As the dust clears after the collapse of Silicon Valley Bank (SVB), things are starting to look more and more suspicious to even the most sympathetic eyes. In late 2021 and early 2022, executives earned almost $27 million through open market stock sales, at a time when management may have known that the company’s financial condition was increasingly risky. This number does not include the $3.6 million in stock CEO Greg Becker sold days before the bank’s failure.
New evidence, first reported by independent analyst Michael Puangmalai, points to SVB executives and board members potentially being aware of the company’s problems but delaying action to ensure maximum bonus payments. In the winter of 2021-22, CEO Becker sold nearly $8.7 million worth of shares on the open market. The former Chief Risk Officer (CRO) Laura Izurieta, the person potentially most familiar with Silicon Valley Bank’s prospective issues, sold over $4 million worth–leaving the company shortly after.

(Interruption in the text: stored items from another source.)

-- pv_equiv track=rewrite | github.com/VietTralala/123-triply-eff | src/paulis.py | index_to_pauli_string
-- ===== SOURCE A (Python) =====
-- def index_to_pauli_string(label_index, n):
--     """
--     Convert an integer index to its corresponding Pauli string label.
--
--     Parameters
--     ----------
--     label_index : int
--         Index in the range [0, 4^n).
--     n : int
--         Number of qubits.
--
--     Returns
--     -------
--     label : str
--         Pauli string label (e.g., 'XIZ').
--     """
--     idx_to_letter = ["I", "X", "Y", "Z"]
--     tmp = label_index
--     letters = [None] * n
--     for q in reversed(range(n)):
--         letters[q] = idx_to_letter[tmp % 4]
--         tmp //= 4
--     return "".join(letters)
-- ===== SOURCE B (Python) =====
-- def index_to_pauli_string(label_index, n):
--     """Divide-and-conquer re-implementation: the n-letter string is the
--     concatenation of the strings for the high and low halves of the index,
--     obtained by one divmod split per recursion level."""
--     if n <= 0:
--         return ""
--     if n == 1:
--         return "IXYZ"[label_index % 4]
--     h = n // 2
--     hi, lo = divmod(label_index, 4 ** h)
--     return index_to_pauli_string(hi, n - h) + index_to_pauli_string(lo, h)
-- ===== Notes on version B (the rewrite author's own statement) =====
-- stated objective: alternative
-- what changed: Replaced A's linear loop that threads a running quotient (tmp //= 4) through n sequential divmod steps with a divide-and-conquer recursion: one divmod by 4**(n//2) splits the index into high/low halves and the string is the concatenation of the two recursively built halves.
import Mathlib
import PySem

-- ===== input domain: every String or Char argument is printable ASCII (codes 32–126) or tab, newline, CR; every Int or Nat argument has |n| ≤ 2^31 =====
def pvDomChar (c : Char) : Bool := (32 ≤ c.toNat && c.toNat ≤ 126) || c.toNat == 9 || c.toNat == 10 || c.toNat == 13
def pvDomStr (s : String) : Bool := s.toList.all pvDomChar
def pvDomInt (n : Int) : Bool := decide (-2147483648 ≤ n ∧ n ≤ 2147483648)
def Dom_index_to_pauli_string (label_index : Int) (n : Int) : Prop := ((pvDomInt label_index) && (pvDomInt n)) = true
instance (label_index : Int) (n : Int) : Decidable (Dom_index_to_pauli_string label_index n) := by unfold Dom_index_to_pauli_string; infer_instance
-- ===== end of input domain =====

-- B replaces A's sequential quotient-threading loop with a divide-and-conquer recursion (one divmod split per level); same values, no speed claim.

-- ===== PORT A =====
-- idx_to_letter = ["I", "X", "Y", "Z"]
def pvIdxToLetter : List Char := ['I', 'X', 'Y', 'Z']

-- the loop `for q in reversed(range(n)): letters[q] = idx_to_letter[tmp % 4]; tmp //= 4`:
-- k iterations remaining; the element written LAST in the loop (largest q processed first) sits at the end,
-- so each recursive step places idx_to_letter[tmp % 4] at the back and continues with tmp // 4 for the front.
-- tmp % 4 is always in [0,4) so the list index never raises; pyGetD's default is unreachable.
def pvAuxA : Nat → Int → List Char
  | 0, _ => []
  | k+1, tmp => pvAuxA k (PySem.Int.floordiv tmp 4) ++ [PySem.List.pyGetD pvIdxToLetter (PySem.Int.mod tmp 4) 'I']

def index_to_pauli_string (label_index : Int) (n : Int) : String :=
  String.mk (pvAuxA n.toNat label_index)

-- ===== PORT B =====
-- Source B's recursion on n ≥ 1 (the `if n <= 0: return ""` guard is in the wrapper below):
-- n == 1 → single letter "IXYZ"[i % 4]; otherwise h = n // 2, (hi, lo) = divmod(i, 4**h),
-- result = recurse(hi, n-h) ++ recurse(lo, h). Recursion is on the Nat size, exact for n ≥ 1.
def pvAuxB : Nat → Int → List Char
  | 0, _ => []
  | 1, i => [PySem.List.pyGetD "IXYZ".toList (PySem.Int.mod i 4) 'I']
  | k+2, i =>
      pvAuxB ((k+2) - (k+2)/2) (PySem.Int.floordiv i ((4:Int)^((k+2)/2)))
        ++ pvAuxB ((k+2)/2) (PySem.Int.mod i ((4:Int)^((k+2)/2)))
  termination_by k _ => k
  decreasing_by all_goals omega

def index_to_pauli_string_alt (label_index : Int) (n : Int) : String :=
  if n ≤ 0 then "" else String.mk (pvAuxB n.toNat label_index)

-- ===== PRECONDITION & SPEC =====
def Spec_index_to_pauli_string (label_index : Int) (n : Int) (out : String) : Prop := out = index_to_pauli_string_alt label_index n
instance (label_index : Int) (n : Int) (out : String) : Decidable (Spec_index_to_pauli_string label_index n out) := by unfold Spec_index_to_pauli_string; infer_instance

-- ===== CLAIM (what is proved, stated in full; the proofs are below) =====
def Claim_equal_index_to_pauli_string : Prop := ∀ (label_index : Int) (n : Int), Dom_index_to_pauli_string label_index n → Spec_index_to_pauli_string label_index n (index_to_pauli_string label_index n)

-- ===== LEMMAS AND PROOFS =====

-- A's threaded-quotient loop computes, at position q of k, the digit tmp // 4^(k-1-q) % 4.
lemma pvAuxA_eq_map (k : ℕ) (tmp : ℤ) :
    pvAuxA k tmp = (List.range k).map (fun q =>
      PySem.List.pyGetD pvIdxToLetter
        (PySem.Int.mod (PySem.Int.floordiv tmp ((4:Int) ^ (k - 1 - q))) 4) 'I') := by
  induction k generalizing tmp with
  | zero => simp [pvAuxA]
  | succ k ih =>
    rw [pvAuxA, ih, List.range_succ, List.map_append]
    congr 1
    · refine List.map_congr_left (fun q hq => ?_)
      have hq' : q < k := List.mem_range.mp hq
      have h1 : k + 1 - 1 - q = (k - 1 - q) + 1 := by omega
      have h2 : PySem.Int.floordiv (PySem.Int.floordiv tmp 4) ((4:Int) ^ (k - 1 - q))
          = PySem.Int.floordiv tmp ((4:Int) ^ ((k - 1 - q) + 1)) := by
        simp only [PySem.Int.floordiv]
        rw [Int.fdiv_fdiv_eq_fdiv_mul tmp (by norm_num) (by positivity)]
        ring_nf
      rw [h1, ← h2]
    · simp [PySem.Int.floordiv, Int.fdiv_one]

-- taking the low h base-4 digits first does not change digit j < h
lemma pvModDigit (i : ℤ) (h j : ℕ) (hj : j < h) :
    PySem.Int.mod (PySem.Int.floordiv (PySem.Int.mod i ((4:Int)^h)) ((4:Int)^j)) 4
      = PySem.Int.mod (PySem.Int.floordiv i ((4:Int)^j)) 4 := by
  rw [PySem.Int.mod_eq_emod_of_pos (by positivity : (0:ℤ) < 4^h),
      PySem.Int.floordiv_eq_ediv_of_pos (by positivity : (0:ℤ) < 4^j),
      PySem.Int.floordiv_eq_ediv_of_pos (by positivity : (0:ℤ) < 4^j),
      PySem.Int.mod_eq_emod_of_pos (by norm_num : (0:ℤ) < 4),
      PySem.Int.mod_eq_emod_of_pos (by norm_num : (0:ℤ) < 4)]
  obtain ⟨m, rfl⟩ : ∃ m, h = j + (m + 1) := ⟨h - j - 1, by omega⟩
  set t := i / 4^(j + (m + 1)) with ht
  have hrep : i % 4^(j + (m + 1)) = i + (4:ℤ)^j * (-(4^m * 4 * t)) := by
    rw [Int.emod_def, ← ht, pow_add, pow_succ]; ring
  rw [hrep, Int.add_mul_ediv_left _ _ (by positivity : ((4:ℤ)^j) ≠ 0)]
  have hre : i / 4^j + -(4^m * 4 * t) = i / 4^j + 4 * (-(4^m * t)) := by ring
  rw [hre, Int.add_mul_emod_self_left]

-- the high digits of i are the digits of i // 4^h
lemma pvHighDigit (i : ℤ) (h m : ℕ) :
    PySem.Int.floordiv (PySem.Int.floordiv i ((4:Int)^h)) ((4:Int)^m)
      = PySem.Int.floordiv i ((4:Int)^(h + m)) := by
  simp only [PySem.Int.floordiv]
  rw [Int.fdiv_fdiv_eq_fdiv_mul i (by positivity) (by positivity)]
  rw [pow_add]

-- B's divide-and-conquer recursion computes the same digit map as A's loop.
lemma pvAuxB_eq_map (k : ℕ) : ∀ i : ℤ,
    pvAuxB k i = (List.range k).map (fun q =>
      PySem.List.pyGetD pvIdxToLetter
        (PySem.Int.mod (PySem.Int.floordiv i ((4:Int) ^ (k - 1 - q))) 4) 'I') := by
  induction k using Nat.strong_induction_on with
  | _ k ih =>
    intro i
    match k with
    | 0 => simp [pvAuxB]
    | 1 =>
      simp [pvAuxB, PySem.Int.floordiv, Int.fdiv_one, List.range_succ]
      rfl
    | (k+2) =>
      rw [pvAuxB, ih ((k+2) - (k+2)/2) (by omega), ih ((k+2)/2) (by omega)]
      have hsplit : List.range (k+2)
          = List.range ((k+2) - (k+2)/2) ++ (List.range ((k+2)/2)).map (((k+2) - (k+2)/2) + ·) := by
        rw [← List.range_add]; congr 1; omega
      rw [hsplit, List.map_append, List.map_map]
      congr 1
      · refine List.map_congr_left (fun q hq => ?_)
        have hq' : q < (k+2) - (k+2)/2 := List.mem_range.mp hq
        rw [pvHighDigit]
        have heq : (k+2)/2 + ((k+2) - (k+2)/2 - 1 - q) = (k+2) - 1 - q := by omega
        rw [heq]
      · refine List.map_congr_left (fun q hq => ?_)
        have hq' : q < (k+2)/2 := List.mem_range.mp hq
        simp only [Function.comp]
        have h1 : (k+2) - 1 - ((k+2) - (k+2)/2 + q) = (k+2)/2 - 1 - q := by omega
        rw [h1, pvModDigit i ((k+2)/2) ((k+2)/2 - 1 - q) (by omega)]

theorem index_to_pauli_string_spec : Claim_equal_index_to_pauli_string := by
  intro label_index n _
  show index_to_pauli_string label_index n = index_to_pauli_string_alt label_index n
  unfold index_to_pauli_string index_to_pauli_string_alt
  rcases le_or_gt n 0 with hn | hn
  · have h1 : n.toNat = 0 := by omega
    simp [h1, pvAuxA, hn]
    rfl
  · rw [if_neg (by omega), pvAuxA_eq_map, pvAuxB_eq_map]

Puangmalai’s discovery could shine a light on executive decisions during the build-up to the company’s collapse. “Simply put,” he concludes, “a case can be made (that) SVB’s management, and Board parlayed incompetence into an alleged cover-up with prosecutorial consequences.”
The narrative hinges on the company’s transition to a Category IV bank and the bank’s incentive structure. Unlike hurricanes, bank categories count down. SVB wasn’t big enough to be subject to the same regulation as a giant like JP Morgan (Category I). Still, when it passed the $100 billion assets barrier, executives found themselves under greater regulatory scrutiny than it did a month before. That’s exactly what happened in late June 2021.
One of these new rules involved banks’ roles and responsibilities–that is, who oversees what. Previously, the Chief Risk Officer, the person responsible for monitoring the issues that eventually brought down the bank, reported through the Finance Committee. For Category IV banks, that responsibility is overseen by the Risk Committee, which consists of all of the company’s key decision-makers, including the CEO.
“This shift in oversight could potentially explain why Laura Izurieta vacated the Chief Risk Officer role in 2022.” Puangmalai concluded. “Either she or the Board or both wanted no part in the oversight responsibilities.” Izurieta stepped down in April 2022, her replacement was not hired until January 2023.
In the meantime, the Risk Committee’s charter was changed. Words like “ensuring” transformed into “assessing,”–potentially weakening its mandate. They started meeting more. 18 times compared to 7 the year before. “It means,” a lawyer specializing in shareholder lawsuits said, “perhaps management was hiding something or didn’t want to disclose something, or had disagreements over the risks it was taking.”
Silicon Valley Bank’s risk issues were known by at least 2020 when an internal committee recommended that the company rebalance away from long-term bonds and into more short-term assets to offset the risk of rising interest rates. “But it would have a cost,” Bloomberg reported, “an estimated $18 million reduction in earnings, with a $36 million hit going forward from there.”
This may seem like a minor quirk, but under the Category 4 rules, starting in the summer of 2021, CEO Greg Becker was obligated to know about this risk. He seemed to have ignored the warning, doubling down on the strategy, boosting 2021’s profits by 51%.
Part of the motivation could have been that management’s performance bonuses were tied directly to the firm’s profitability. “With this in mind,” Puangmalai argues, “a case could be made management was aware of the balance sheet issues in 2021, but hard decisions to address them were held off/delayed to ensure these one-time…awards as well as other awards vested at max payout.”
In 2023, management finally came clean about the company’s issues, but not until another year of bonus payments was certified. A bank run followed, and the Federal Government stepped in and guaranteed $150 billion worth of uninsured deposits.
There could be a reasonable explanation for all this: a Chief Risk Officer leaving without a replacement, the open market stock sales when there may have been a disagreement around risk, editing charter language, possibly postponing action until bonuses were paid, etc. Executives could have truly believed that the bank was on sound footing, but the situation raises serious questions about what SVB’s highest executives knew about the firm’s exposure to rising interest rates and their personal actions. We won’t truly know unless it’s investigated.
To that end, Senators Elizabeth Warren and Richard Blumenthal called on the Department of Justice and the Securities and Exchange Commission to conduct an independent investigation of the bank’s failure. “One of the enduring failures in the aftermath of the 2008 financial crisis was the inability or unwillingness of DOJ and bank regulators to hold bank executives accountable for behavior that destroyed millions of lives and cost trillions of dollars of wealth,” the Senators wrote. “The nation’s bank regulators cannot make the same mistake twice.”